**Supplied records**
-- pv_equiv track=rewrite | github.com/a2215489149/PetAI_KG | core/line_bot.py | _trim_context
-- ===== SOURCE A (Python) =====
-- CONTEXT_MAX_MESSAGES = 20  # Only keep the latest 20 messages in conversation history
--
-- def _trim_context(context: str, max_messages: int = CONTEXT_MAX_MESSAGES) -> str:
--     """Trim conversation context to keep only the most recent N messages.
--     Each 'User:' or 'AI:' line counts as one message.
--     Image observations (stored on a separate Redis key) are not affected.
--     """
--     lines = context.strip().split("\n")
--     # Identify message lines (start with 'User:' or 'AI:')
--     message_indices = [i for i, line in enumerate(lines) if line.startswith("User:") or line.startswith("AI:")]
--
--     if len(message_indices) <= max_messages:
--         return context
--
--     # Keep only the last N message lines
--     cutoff_index = message_indices[-max_messages]
--     trimmed = "\n".join(lines[cutoff_index:])
--     return trimmed
-- ===== SOURCE B (Python) =====
-- CONTEXT_MAX_MESSAGES = 20
--
-- def _trim_context(context: str, max_messages: int = CONTEXT_MAX_MESSAGES) -> str:
--     """Trim by a single reverse scan: count message lines from the end and
--     remember the index of the max_messages-th one; as soon as one more message
--     line is found before it, trim there."""
--     lines = context.strip().split("\n")
--     seen = 0
--     keep_from = 0
--     for i in range(len(lines) - 1, -1, -1):
--         line = lines[i]
--         if line.startswith("User:") or line.startswith("AI:"):
--             seen += 1
--             if seen == max_messages:
--                 keep_from = i
--             elif seen > max_messages:
--                 return "\n".join(lines[keep_from:])
--     return context
-- ===== Notes on version B (the rewrite author's own statement) =====
-- stated objective: alternative
-- what changed: A builds the full forward list of message-line indices and indexes it from the end; B does a single reverse scan over the lines with a counter, remembering the index of the max_messages-th message from the end and trimming as soon as one earlier message line is found.
-- outside the precondition, e.g. on _trim_context('x\nUser: a\nUser: b', 0): A returns 'User: a\nUser: b', B returns 'x\nUser: a\nUser: b'; on _trim_context('User: a', -2): A raises IndexError, B returns 'User: a'
import Mathlib
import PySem

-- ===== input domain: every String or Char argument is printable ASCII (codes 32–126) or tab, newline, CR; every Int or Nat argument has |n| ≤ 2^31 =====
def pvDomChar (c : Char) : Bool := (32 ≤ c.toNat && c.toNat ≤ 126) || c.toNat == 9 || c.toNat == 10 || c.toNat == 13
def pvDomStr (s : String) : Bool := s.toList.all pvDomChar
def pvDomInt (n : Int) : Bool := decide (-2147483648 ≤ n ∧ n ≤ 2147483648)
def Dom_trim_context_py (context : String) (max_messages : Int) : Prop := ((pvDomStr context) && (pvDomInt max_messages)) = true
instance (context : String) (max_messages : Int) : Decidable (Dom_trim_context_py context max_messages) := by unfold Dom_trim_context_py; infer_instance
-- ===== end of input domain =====

-- B replaces A's forward index-list construction by a single reverse scan with a counter
-- (objective: alternative decomposition; same asymptotic cost).

-- ===== PORT A =====
def trim_context_py (context : String) (max_messages : Int) : String :=
  let lines := (PySem.Str.split? (PySem.Str.strip context) "\n").getD []
  let message_indices :=
    ((PySem.List.enumerate lines 0).filter
      (fun p => PySem.Str.startswith p.2 "User:" || PySem.Str.startswith p.2 "AI:")).map (·.1)
  if (message_indices.length : Int) ≤ max_messages then context
  else
    match PySem.List.pyGet? message_indices (-max_messages) with
    | some cutoff => PySem.Str.join "\n" (PySem.List.slice lines (some cutoff) none)
    | none => ""   -- IndexError in Python; excluded by Pre_

-- ===== PORT B =====
-- the reverse 'for i in range(len(lines)-1, -1, -1)' loop of Source B, with its early return
def pvBLoop (rev : List (Int × String)) (max_messages : Int) (seen : Int) (keep_from : Int) : Option Int :=
  match rev with
  | [] => none
  | (i, line) :: rest =>
    if PySem.Str.startswith line "User:" || PySem.Str.startswith line "AI:" then
      if seen + 1 == max_messages then pvBLoop rest max_messages (seen + 1) i
      else if seen + 1 > max_messages then some keep_from
      else pvBLoop rest max_messages (seen + 1) keep_from
    else pvBLoop rest max_messages seen keep_from

def trim_context_py_alt (context : String) (max_messages : Int) : String :=
  let lines := (PySem.Str.split? (PySem.Str.strip context) "\n").getD []
  match pvBLoop ((PySem.List.enumerate lines 0).reverse) max_messages 0 0 with
  | some keep_from => PySem.Str.join "\n" (PySem.List.slice lines (some keep_from) none)
  | none => context

-- ===== PRECONDITION & SPEC =====
-- Pre_ excludes max_messages ≤ 0, the inputs outside the function's natural domain of positive
-- message counts: there A either raises IndexError (negative max_messages with few message lines)
-- or, for max_messages = 0, returns an accidental value cut at the FIRST message line instead of
-- trimming; B's reverse scan naturally behaves differently there.
def Pre_trim_context_py (context : String) (max_messages : Int) : Prop := 1 ≤ max_messages
instance (context : String) (max_messages : Int) : Decidable (Pre_trim_context_py context max_messages) := by unfold Pre_trim_context_py; infer_instance
def pvWitness_trim_context_py : String × Int := ("User: a\nAI: b\nUser: c", 2)

def Spec_trim_context_py (context : String) (max_messages : Int) (out : String) : Prop := out = trim_context_py_alt context max_messages
instance (context : String) (max_messages : Int) (out : String) : Decidable (Spec_trim_context_py context max_messages out) := by unfold Spec_trim_context_py; infer_instance

-- ===== CLAIM (what is proved, stated in full; the proofs are below) =====
def Claim_equal_trim_context_py : Prop := ∀ (context : String) (max_messages : Int), Dom_trim_context_py context max_messages → Pre_trim_context_py context max_messages → Spec_trim_context_py context max_messages (trim_context_py context max_messages)

-- ===== LEMMAS AND PROOFS =====

-- the message-line test, shared by both ports
def pvIsMsg (p : Int × String) : Bool :=
  PySem.Str.startswith p.2 "User:" || PySem.Str.startswith p.2 "AI:"

-- pvBLoop ignores non-message lines: it equals itself on the filtered list
theorem pvBLoop_filter (l : List (Int × String)) (m s k : Int) :
    pvBLoop l m s k = pvBLoop (l.filter pvIsMsg) m s k := by
  induction l generalizing s k with
  | nil => rfl
  | cons p rest ih =>
    obtain ⟨i, line⟩ := p
    by_cases h : pvIsMsg (i, line)
    · rw [List.filter_cons_of_pos h]
      simp only [pvIsMsg] at h
      simp only [pvBLoop, h, if_true]
      split_ifs <;> first | rfl | exact ih _ _
    · rw [List.filter_cons_of_neg h]
      simp only [pvIsMsg] at h
      simp only [pvBLoop, h, Bool.false_eq_true, if_false]
      exact ih _ _

-- on a list of message lines, with the counter already at m, the next element triggers the return
theorem pvBLoop_at_max (l : List (Int × String)) (m k : Int)
    (hl : ∀ p ∈ l, pvIsMsg p = true) :
    pvBLoop l m m k = if l = [] then none else some k := by
  cases l with
  | nil => rfl
  | cons p rest =>
    obtain ⟨i, line⟩ := p
    have hp := hl (i, line) (by simp)
    simp only [pvIsMsg] at hp
    simp only [pvBLoop, hp, if_true]
    have h1 : (m + 1 == m) = false := by simp
    have h2 : m + 1 > m := by omega
    simp [h1, h2]

-- characterisation of the reverse loop on a list of message lines, counter below m
theorem pvBLoop_char (l : List (Int × String)) (m s k : Int)
    (hl : ∀ p ∈ l, pvIsMsg p = true) (hs : s < m) :
    pvBLoop l m s k =
      (match l.drop (m - s - 1).toNat with
       | a :: _ :: _ => some a.1
       | _ => none) := by
  induction l generalizing s k with
  | nil => simp [pvBLoop]
  | cons p rest ih =>
    obtain ⟨i, line⟩ := p
    have hp := hl (i, line) (by simp)
    have hrest : ∀ q ∈ rest, pvIsMsg q = true := fun q hq => hl q (by simp [hq])
    simp only [pvIsMsg] at hp
    simp only [pvBLoop, hp, if_true]
    by_cases h1 : s + 1 = m
    · have hb : (s + 1 == m) = true := by simp [h1]
      have ht : (m - s - 1).toNat = 0 := by omega
      rw [if_pos hb, h1, pvBLoop_at_max rest m i hrest, ht]
      cases rest <;> simp
    · have hb : (s + 1 == m) = false := by simp [h1]
      have h2 : ¬ (s + 1 > m) := by omega
      rw [if_neg (by simp [hb]), if_neg (by simpa using h2)]
      rw [ih (s + 1) k hrest (by omega)]
      have ht : (m - s - 1).toNat = (m - (s + 1) - 1).toNat + 1 := by omega
      rw [ht, List.drop_succ_cons]

theorem trim_context_py_spec : Claim_equal_trim_context_py := by
  intro context m _ hpre
  have hm : 1 ≤ m := hpre
  unfold Spec_trim_context_py
  simp only [trim_context_py, trim_context_py_alt]
  generalize (PySem.Str.split? (PySem.Str.strip context) "\n").getD [] = lines
  have hP : (fun p : Int × String => PySem.Str.startswith p.2 "User:" || PySem.Str.startswith p.2 "AI:") = pvIsMsg := rfl
  rw [hP]
  have hloop : pvBLoop ((PySem.List.enumerate lines 0).reverse) m 0 0 =
      (match ((PySem.List.enumerate lines 0).filter pvIsMsg).reverse.drop (m - 1).toNat with
       | a :: _ :: _ => some a.1
       | _ => none) := by
    rw [pvBLoop_filter, List.filter_reverse,
        pvBLoop_char _ m 0 0 (fun p hp => List.of_mem_filter (List.mem_reverse.mp hp)) (by omega)]
    norm_num
  rw [hloop]
  generalize (PySem.List.enumerate lines 0).filter pvIsMsg = F
  by_cases hn : (F.length : Int) ≤ m
  · -- no trimming: both return context
    rw [if_pos (by simpa using hn)]
    have hlen : (F.reverse.drop (m - 1).toNat).length ≤ 1 := by
      rw [List.length_drop, List.length_reverse]
      omega
    rcases hD : F.reverse.drop (m - 1).toNat with _ | ⟨a, _ | ⟨b, t⟩⟩
    · rfl
    · rfl
    · rw [hD] at hlen
      simp only [List.length_cons] at hlen
      omega
  · -- trimming: both cut at the same index
    rw [if_neg (by simpa using hn)]
    obtain ⟨mn, hmc⟩ : ∃ k : Nat, m = (k : Int) := ⟨m.toNat, by omega⟩
    have hcnt : mn < F.length := by omega
    have hpos : 0 < mn := by omega
    have hdrop : (m - 1).toNat = mn - 1 := by omega
    have h1 : mn - 1 < F.reverse.length := by simp; omega
    -- the head of the drop on the B side
    have hcons : F.reverse.drop (mn - 1) = F.reverse[mn - 1] :: F.reverse.drop (mn - 1 + 1) :=
      List.drop_eq_getElem_cons h1
    have h2 : mn - 1 + 1 < F.reverse.length := by simp; omega
    have hcons2 : F.reverse.drop (mn - 1 + 1) = F.reverse[mn - 1 + 1] :: F.reverse.drop (mn - 1 + 1 + 1) :=
      List.drop_eq_getElem_cons h2
    rw [hdrop, hcons, hcons2]
    -- the A side: message_indices[-m]
    have hA : PySem.List.pyGet? (F.map (·.1)) (-m) = (F.map (·.1))[F.length - mn]? := by
      rw [hmc, PySem.List.pyGet?_neg_natCast (F.map (·.1)) mn hpos (by simp; omega)]
      simp
    rw [hA, List.getElem?_map, List.getElem?_eq_getElem (by omega)]
    have hidx : F.length - 1 - (mn - 1) = F.length - mn := by omega
    simp [List.getElem_reverse, hidx]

**What to do**
Write only the number of lines in the entries that contain the word "counts".

**Problem solution**
2